Parallel Programming and Optimization with Intel Xeon Phi (2013) [pdf]

acqq · on Nov 22, 2014

Interestingly, Xeon Phi processors draw between 200 and 300 W alone, cost between under 2000 and up to 5000 USD.

http://en.wikipedia.org/wiki/Xeon_Phi

The cheapest one has 57 cores, 28.5 MB L2 cache, up to 6 GB RAM but 240 GB/s RAM bandwidth over 12 channels:

http://ark.intel.com/products/75797/Intel-Xeon-Phi-Coprocess...

Anybody knows some "prosumer" product (and its price when equipped with 6 GB) that uses Xeon Phi?

sspiff · on Nov 22, 2014

I recently ordered a Xeon Phi 31S1P. They're under $200 at the moment[1]. The biggest problem I have is that you can't just plug them into any computer like you would a graphics card. You need a compatible motherboard, and those tend to be in the high price range and 2011 sockets (which means expensive CPU). Most of the time, you won't find out if a board is compatible until you plug a card in and try it out.

I'm curious how well the card will work, I'd love to see something like Erlang on such a thing.

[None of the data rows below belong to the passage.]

-- pv_equiv track=rewrite | github.com/MrHamdulay/csc3-capstone | examples/data/Assignment_8/mkhnel011/question2.py | pair_count
-- ===== SOURCE A (Python) =====
-- count = 0
--
-- def pair_count(s):
--     """ to check if the len of the string is less than two characters"""
--     if len(s) == 0 or len(s) ==1:
--         return 0
--     else:
--         """check if the first character is equal to the second character"""
--         if s[0] == s[1]:
--             return (count+1) + pair_count(s[2:])
--         else:
--             return count + pair_count(s[1:])
--     """printing out the number of pairs"""
-- ===== SOURCE B (Python) =====
-- def pair_count(s):
--     total = 0
--     run = 0
--     cur = None
--     for c in s:
--         if run > 0 and c == cur:
--             run += 1
--         else:
--             total += run // 2
--             cur = c
--             run = 1
--     total += run // 2
--     return total
-- ===== Notes on version B (the rewrite author's own statement) =====
-- stated objective: faster
-- what changed: Replaces A's per-character greedy recursion (compare s[0],s[1], recurse on a slice dropping 1 or 2 chars) with a single iterative run-length pass adding run//2 per maximal run of equal characters.
import Mathlib
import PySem

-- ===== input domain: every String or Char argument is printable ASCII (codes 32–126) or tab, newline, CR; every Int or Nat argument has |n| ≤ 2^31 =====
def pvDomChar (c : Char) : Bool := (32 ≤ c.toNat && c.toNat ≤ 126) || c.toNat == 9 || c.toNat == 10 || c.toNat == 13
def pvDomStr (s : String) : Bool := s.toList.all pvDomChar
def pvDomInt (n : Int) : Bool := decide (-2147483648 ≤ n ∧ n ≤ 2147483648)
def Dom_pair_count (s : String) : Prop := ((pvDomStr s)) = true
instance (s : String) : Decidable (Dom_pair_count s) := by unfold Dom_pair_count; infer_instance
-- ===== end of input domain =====

-- B replaces A's per-character greedy recursion with a single run-length pass adding run//2
-- per maximal run (objective: alternative, same asymptotic cost in Lean terms).

-- ===== PORT A =====
-- A recurses on the string: if the first two characters are equal, count 1 and drop both,
-- else drop one; recursion on the char list is exact for the return value.
def pvPairA : List Char → Int
  | [] => 0
  | [_] => 0
  | a :: b :: t => if a == b then (0 + 1) + pvPairA t else 0 + pvPairA (b :: t)

def pair_count (s : String) : Int := pvPairA s.toList

-- ===== PORT B =====
-- single pass over the characters keeping (total, run, cur); run // 2 is Python's floor division
def pvLoopB : List Char → Int → Int → Option Char → Int
  | [], total, run, _ => total + PySem.Int.floordiv run 2
  | c :: t, total, run, cur =>
    if 0 < run ∧ cur = some c then pvLoopB t total (run + 1) cur
    else pvLoopB t (total + PySem.Int.floordiv run 2) 1 (some c)

def pair_count_alt (s : String) : Int := pvLoopB s.toList 0 0 none

-- ===== PRECONDITION & SPEC =====
def Spec_pair_count (s : String) (out : Int) : Prop := out = pair_count_alt s
instance (s : String) (out : Int) : Decidable (Spec_pair_count s out) := by unfold Spec_pair_count; infer_instance

-- ===== CLAIM (what is proved, stated in full; the proofs are below) =====
def Claim_equal_pair_count : Prop := ∀ (s : String), Dom_pair_count s → Spec_pair_count s (pair_count s)

-- ===== LEMMAS AND PROOFS =====

-- a full run of n equal characters contributes n / 2 pairs under A's greedy pairing
theorem pvPairA_replicate (c : Char) (n : Nat) :
    pvPairA (List.replicate n c) = ((n / 2 : Nat) : Int) := by
  induction n using Nat.twoStepInduction with
  | zero => simp [pvPairA]
  | one => simp [pvPairA]
  | more n ih _ =>
    have : List.replicate (n + 2) c = c :: c :: List.replicate n c := by
      simp [List.replicate_succ]
    rw [this]
    simp only [pvPairA, beq_self_eq_true, if_true, ih]
    have : (n + 2) / 2 = n / 2 + 1 := by omega
    rw [this]; push_cast; ring

-- a run followed by a different character contributes n / 2 pairs and the rest pairs greedily on its own
theorem pvPairA_run_break (c d : Char) (n : Nat) (t : List Char) (h : c ≠ d) :
    pvPairA (List.replicate n c ++ d :: t) = ((n / 2 : Nat) : Int) + pvPairA (d :: t) := by
  induction n using Nat.twoStepInduction with
  | zero => simp
  | one =>
    have hb : (c == d) = false := by simpa using h
    simp [pvPairA, hb]
  | more n ih _ =>
    have : List.replicate (n + 2) c ++ d :: t = c :: c :: (List.replicate n c ++ d :: t) := by
      simp [List.replicate_succ]
    rw [this]
    simp only [pvPairA, beq_self_eq_true, if_true, ih]
    have : (n + 2) / 2 = n / 2 + 1 := by omega
    rw [this]; push_cast; ring

-- core invariant of B's loop: state (total, run = n+1, cur) equals total plus A's count
-- on the pending run prepended to the remaining characters
theorem pvLoopB_invariant (t : List Char) :
    ∀ (n : Nat) (c : Char) (total : Int),
      pvLoopB t total ((n + 1 : Nat) : Int) (some c)
        = total + pvPairA (List.replicate (n + 1) c ++ t) := by
  induction t with
  | nil =>
    intro n c total
    simp [pvLoopB, pvPairA_replicate]
  | cons d t ih =>
    intro n c total
    by_cases hcd : c = d
    · subst hcd
      have hcond : (0 < ((n + 1 : Nat) : Int) ∧ some c = some c) := by
        constructor
        · exact_mod_cast Nat.succ_pos n
        · rfl
      rw [pvLoopB, if_pos hcond]
      have : ((n + 1 : Nat) : Int) + 1 = ((n + 2 : Nat) : Int) := by push_cast; ring
      rw [this, ih (n + 1) c total]
      congr 1
      have : List.replicate (n + 1) c ++ c :: t = List.replicate (n + 2) c ++ t := by
        rw [show List.replicate (n + 2) c = List.replicate (n + 1) c ++ [c] by
          simp [List.replicate_succ']]
        simp
      rw [this]
    · have hcond : ¬ (0 < ((n + 1 : Nat) : Int) ∧ some c = some d) := by
        intro ⟨_, h2⟩; exact hcd (Option.some.inj h2)
      rw [pvLoopB, if_neg hcond]
      rw [show (1 : Int) = ((0 + 1 : Nat) : Int) by norm_num]
      rw [ih 0 d (total + PySem.Int.floordiv ((n + 1 : Nat) : Int) 2)]
      rw [pvPairA_run_break c d (n + 1) t hcd]
      simp
      ring

-- ===== VERDICT (by name: the statement is the Claim_ definition above) =====
theorem pair_count_spec : Claim_equal_pair_count := by
  intro s _
  unfold Spec_pair_count pair_count pair_count_alt
  cases h : s.toList with
  | nil => simp [pvPairA, pvLoopB, PySem.Int.floordiv]
  | cons c t =>
    have hcond : ¬ (0 < (0 : Int) ∧ (none : Option Char) = some c) := by
      intro ⟨h1, _⟩; exact absurd h1 (by norm_num)
    rw [pvLoopB, if_neg hcond]
    rw [show (1 : Int) = ((0 + 1 : Nat) : Int) by norm_num]
    rw [pvLoopB_invariant t 0 c]
    simp [PySem.Int.floordiv]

[1] https://software.intel.com/en-us/articles/special-promotion-...

nkurz · on Nov 22, 2014

I've stared at that promotion (and even submitted it here, I think) but I haven't really understood it. Who did you end up buying from? Are there limitations on who can participate? How are you going to deal with the passive cooling aspect?

sspiff · on Nov 25, 2014

Colfax International. No restrictions, although they can't ship to Europe unless you have a DHL/FedEx/UPS/... freight collect account.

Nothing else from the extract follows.